Many suggest that it 'should' be possible, but there is no evidence of a successful route.
I won’t give the name on here until it is confirmed my funds have fully landed from the fund trustees. Hopefully in a few weeks.4 -
As is often the case with this subject the regulations and market reality are getting conflated.
The regulations say you need advice.
Market reality is that a small % of IFAs are qualified to offer the advice and they charge a hefty fee for doing so (supply and demand?). Market reality is that their insurance premiums are very high for those transactions hence inflating the price again.
The regulations say you can transfer even if you got a negative recommendation.
Market reality says that nearly all (if not all) potential receiving schemes don't want that business as they foresee future compensation claims aided and abetted by the same sort of companies that were involved in PPI claims. Whether they end up paying compensation or not the aggro involved in dealing with it all is not worth it compared to the extra few quid they would get in platform fees.

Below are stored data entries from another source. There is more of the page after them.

-- fold of whole-state removals, expressed per element of a mapped state
theorem pvFoldMap (q : List Int) (L : List (List Int)) (g : List Int → List Int) :
    q.foldl (fun st d => pvStepRemove d st) (L.map g)
      = L.map (fun m => q.foldl (fun x d => pvRem1 d x) (g m)) := by
  induction q generalizing g with
  | nil => simp
  | cons d t ih =>
      simp only [List.foldl_cons]
      have : pvStepRemove d (L.map g) = L.map (fun m => pvRem1 d (g m)) := by
        simp [pvStepRemove, List.map_map]
      rw [this, ih]

-- characterisation of the while loop at index i
theorem pvWhileA_eq (i : Nat) (L : List Int) :
    ∀ dl : List (List Int), dl[i]? = some L →
      pvWhileA i dl = (L, L.foldl (fun st d => pvStepRemove d st) dl) := by
  induction L with
  | nil =>
      intro dl h
      rw [pvWhileA, h]
      rfl
  | cons d t ih =>
      intro dl h
      rw [pvWhileA, h]
      simp only
      have hstep : (pvStepRemove d dl)[i]? = some t := by
        simp [pvStepRemove, List.getElem?_map, h, pvRem1]
      rw [ih _ hstep]
      rfl

-- main invariant for port A
theorem pvForA_model (ls : List (List Int)) :
    ∀ (e : Int → Int) (i : Nat) (dl : List (List Int)),
      (∀ x, 0 ≤ e x) → dl.drop i = ls.map (pvResid e) →
      pvForA ls.length i dl = pvModel e ls := by
  induction ls with
  | nil => intro e i dl _ _; rfl
  | cons l rest ih =>
      intro e i dl he hdrop
      have hidx : dl[i]? = some (pvResid e l) := by
        have h0 : (dl.drop i)[0]? = dl[i]? := by
          rw [List.getElem?_drop]
          norm_num
        rw [hdrop] at h0
        simpa using h0.symm
      simp only [List.length_cons, pvForA]
      rw [pvWhileA_eq i (pvResid e l) dl hidx]
      simp only
      have hdrop' :
          ((pvResid e l).foldl (fun st d => pvStepRemove d st) dl).drop (i + 1)
            = rest.map (pvResid (fun x => max (e x) ((l.count x : Int)))) := by
        have hcomm : ∀ (q : List Int) (st : List (List Int)) (j : Nat),
            (q.foldl (fun st d => pvStepRemove d st) st).drop j
              = q.foldl (fun st d => pvStepRemove d st) (st.drop j) := by
          intro q
          induction q with
          | nil => intro st j; rfl
          | cons d t iht =>
              intro st j
              simp only [List.foldl_cons]
              rw [iht, pvStepRemove, ← List.map_drop]
              rfl
        rw [hcomm _ _ (i + 1), ← List.tail_drop, hdrop]
        simp only [List.map_cons, List.tail_cons]
        rw [pvFoldMap]
        refine List.map_congr_left (fun m _ => ?_)
        rw [pvRem1_fold _ m e he]
        refine pvResid_congr _ _ (fun x => ?_) m
        have h1 := pvResid_count l e he x
        have h2 := he x
        show max (e x + ((pvResid e l).count x : Int)) 0
            = max (max (e x) ((l.count x : Int))) 0
        omega
      rw [ih (fun x => max (e x) ((l.count x : Int))) (i + 1) _
            (fun x => le_trans (he x) (le_max_left _ _)) hdrop']
      rfl

theorem portA_model (dl : List (List Int)) :
    get_multipliers dl = pvModel (fun _ => 0) dl := by
  rw [get_multipliers]
  refine pvForA_model dl (fun _ => 0) 0 dl (fun _ => le_refl 0) ?_
  rw [List.drop_zero]
  calc dl = dl.map id := by simp
    _ = dl.map (pvResid fun _ => 0) :=
        List.map_congr_left (fun m _ => (pvResid_zero m).symm)

-- the inner-loop body of port B, named for the proofs
def pvInnerStep (p : PySem.Dict Int Int × PySem.Dict Int Int × List Int) (d : Int) :
    PySem.Dict Int Int × PySem.Dict Int Int × List Int :=
  let k := p.1.getD d 0
  let seen := p.1.insert d (k + 1)
  if k ≥ p.2.1.getD d 0 then
    (seen, p.2.1.insert d (k + 1), p.2.2 ++ [d])
  else
    (seen, p.2.1, p.2.2)

theorem altB_eq (dl : List (List Int)) :
    get_multipliers_alt dl
      = (dl.foldl
          (fun (st : PySem.Dict Int Int × List Int) dens =>
            let r := dens.foldl pvInnerStep (PySem.Dict.empty, st.1, st.2)
            (r.2.1, r.2.2))
          (PySem.Dict.empty, [])).2 := rfl

-- inner-loop invariant for port B
theorem pvInnerB (dens : List Int) :
    ∀ (S E : PySem.Dict Int Int) (s e : Int → Int) (out : List Int),
      (∀ x, S.getD x 0 = s x) → (∀ x, E.getD x 0 = max (e x) (s x)) →
      (∀ x, 0 ≤ s x) → (∀ x, 0 ≤ e x) →
      (dens.foldl pvInnerStep (S, E, out)).2.2
          = out ++ pvResid (fun x => e x - s x) dens
      ∧ ∀ x, ((dens.foldl pvInnerStep (S, E, out)).2.1).getD x 0
          = max (e x) (s x + (dens.count x : Int)) := by
  induction dens with
  | nil =>
      intro S E s e out hS hE hs he
      refine ⟨by simp [pvResid], fun x => by simp [hE x]⟩
  | cons d t ih =>
      intro S E s e out hS hE hs he
      simp only [List.foldl_cons]
      have hS' : ∀ x, (S.insert d (S.getD d 0 + 1)).getD x 0
          = if x = d then s x + 1 else s x := by
        intro x
        rw [PySem.Dict.getD_insert]
        by_cases hx : x = d
        · rw [if_pos hx, if_pos hx, hS d, hx]
        · rw [if_neg hx, if_neg hx, hS x]
      have hs' : ∀ x, 0 ≤ (if x = d then s x + 1 else s x) := by
        intro x
        have := hs x
        split <;> omega
      have hcnt : ∀ x : Int, ((d :: t).count x : Int)
          = (t.count x : Int) + (if x = d then 1 else 0) := by
        intro x
        by_cases hx : x = d
        · subst hx; rw [List.count_cons_self, if_pos rfl]; push_cast; ring
        · have hbd : (d == x) = false := by simp [Ne.symm hx]
          rw [List.count_cons, hbd, if_neg hx]
          simp
      by_cases hcond : e d ≤ s d
      · have hc : (S.getD d 0 ≥ E.getD d 0) := by rw [hS d, hE d]; omega
        have hstep : pvInnerStep (S, E, out) d
            = (S.insert d (S.getD d 0 + 1), E.insert d (S.getD d 0 + 1), out ++ [d]) := by
          simp only [pvInnerStep, ge_iff_le, if_pos hc]
        rw [hstep]
        have hE' : ∀ x, (E.insert d (S.getD d 0 + 1)).getD x 0
            = max (e x) (if x = d then s x + 1 else s x) := by
          intro x
          rw [PySem.Dict.getD_insert]
          by_cases hx : x = d
          · rw [if_pos hx, if_pos hx, hS d, hx]
            have := hs d
            omega
          · rw [if_neg hx, if_neg hx, hE x]
        obtain ⟨h1, h2⟩ := ih (S.insert d (S.getD d 0 + 1)) (E.insert d (S.getD d 0 + 1))
          (fun x => if x = d then s x + 1 else s x) e (out ++ [d]) hS' hE' hs' he
        constructor
        · rw [h1]
          have hres : pvResid (fun x => e x - s x) (d :: t)
              = d :: pvResid (fun x => e x - (if x = d then s x + 1 else s x)) t := by
            rw [pvResid, if_neg (by omega)]
            congr 1
            refine pvResid_congr _ _ (fun x => ?_) t
            show max (e x - s x) 0 = max (e x - (if x = d then s x + 1 else s x)) 0
            by_cases hx : x = d
            · rw [if_pos hx, hx]; omega
            · rw [if_neg hx]
          rw [hres, List.append_assoc, List.singleton_append]
        · intro x
          rw [h2 x]
          show max (e x) ((if x = d then s x + 1 else s x) + (t.count x : Int))
              = max (e x) (s x + ((d :: t).count x : Int))
          rw [hcnt x]
          by_cases hx : x = d
          · rw [if_pos hx, if_pos hx]; ring_nf
          · rw [if_neg hx, if_neg hx]; ring_nf
      · have hc : ¬ (S.getD d 0 ≥ E.getD d 0) := by rw [hS d, hE d]; omega
        have hstep : pvInnerStep (S, E, out) d
            = (S.insert d (S.getD d 0 + 1), E, out) := by
          simp only [pvInnerStep, ge_iff_le, if_neg hc]
        rw [hstep]
        have hE' : ∀ x, E.getD x 0 = max (e x) (if x = d then s x + 1 else s x) := by
          intro x
          by_cases hx : x = d
          · rw [if_pos hx, hx, hE d]
            omega
          · rw [if_neg hx, hE x]
        obtain ⟨h1, h2⟩ := ih (S.insert d (S.getD d 0 + 1)) E
          (fun x => if x = d then s x + 1 else s x) e out hS' hE' hs' he
        constructor
        · rw [h1]
          have hres : pvResid (fun x => e x - s x) (d :: t)
              = pvResid (fun x => e x - (if x = d then s x + 1 else s x)) t := by
            rw [pvResid, if_pos (by omega)]
            refine pvResid_congr _ _ (fun x => ?_) t
            show max ((if x = d then e x - s x - 1 else e x - s x)) 0
                = max (e x - (if x = d then s x + 1 else s x)) 0
            by_cases hx : x = d
            · rw [if_pos hx, if_pos hx]; ring_nf
            · rw [if_neg hx, if_neg hx]
          rw [hres]
        · intro x
          rw [h2 x]
          show max (e x) ((if x = d then s x + 1 else s x) + (t.count x : Int))
              = max (e x) (s x + ((d :: t).count x : Int))
          rw [hcnt x]
          by_cases hx : x = d
          · rw [if_pos hx, if_pos hx]; ring_nf
          · rw [if_neg hx, if_neg hx]; ring_nf

-- outer-loop invariant for port B
theorem pvOuterB (ls : List (List Int)) :
    ∀ (E : PySem.Dict Int Int) (e : Int → Int) (out : List Int),
      (∀ x, E.getD x 0 = e x) → (∀ x, 0 ≤ e x) →
      (ls.foldl
        (fun (st : PySem.Dict Int Int × List Int) dens =>
          let r := dens.foldl pvInnerStep (PySem.Dict.empty, st.1, st.2)
          (r.2.1, r.2.2))
        (E, out)).2 = out ++ pvModel e ls := by
  induction ls with
  | nil => intro E e out _ _; simp [pvModel]
  | cons l rest ih =>
      intro E e out hE he
      simp only [List.foldl_cons]
      obtain ⟨h1, h2⟩ := pvInnerB l PySem.Dict.empty E (fun _ => 0) e out
        (fun x => by simp [PySem.Dict.getD_empty])
        (fun x => by rw [hE x]; show e x = max (e x) 0; have := he x; omega)
        (fun _ => le_refl 0) he
      have hres : pvResid (fun x => e x - 0) l = pvResid e l :=
        pvResid_congr _ _ (fun x => by omega) l
      rw [ih _ (fun x => max (e x) ((l.count x : Int)))
            _ (fun x => by
                rw [h2 x]
                show max (e x) (0 + (l.count x : Int)) = max (e x) ((l.count x : Int))
                omega)
            (fun x => le_trans (he x) (le_max_left _ _))]
      rw [h1, hres, List.append_assoc]
      rfl

theorem portB_model (dl : List (List Int)) :
    get_multipliers_alt dl = pvModel (fun _ => 0) dl := by
  rw [altB_eq]
  rw [pvOuterB dl PySem.Dict.empty (fun _ => 0) []
        (fun x => by simp [PySem.Dict.getD_empty]) (fun _ => le_refl 0)]
  simp

-- ===== VERDICT (by name: the statement is the Claim_ definition above) =====
theorem get_multipliers_spec : Claim_equal_get_multipliers := by
  intro dl _
  unfold Spec_get_multipliers
  rw [portA_model, portB_model]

The regulations say that a Stakeholder must accept the transfer.
Market reality says that Stakeholders are less popular than they were and the overwhelming majority require an IFA to be the intermediary (they wholesale rather than retail essentially).
It's a mess and may not be what Parliament intended but moaning about advisors and platforms and stakeholder companies won't change the realities.
Contact your MP and request that Parliament looks at the situation again as the "regulations are no longer fit for purpose". That won't get anything done but has a much greater chance than moaning on here.5 -
It's a mess and may not be what Parliament intended but moaning about advisors and platforms and stakeholder companies won't change the realities.
Absolutely spot on !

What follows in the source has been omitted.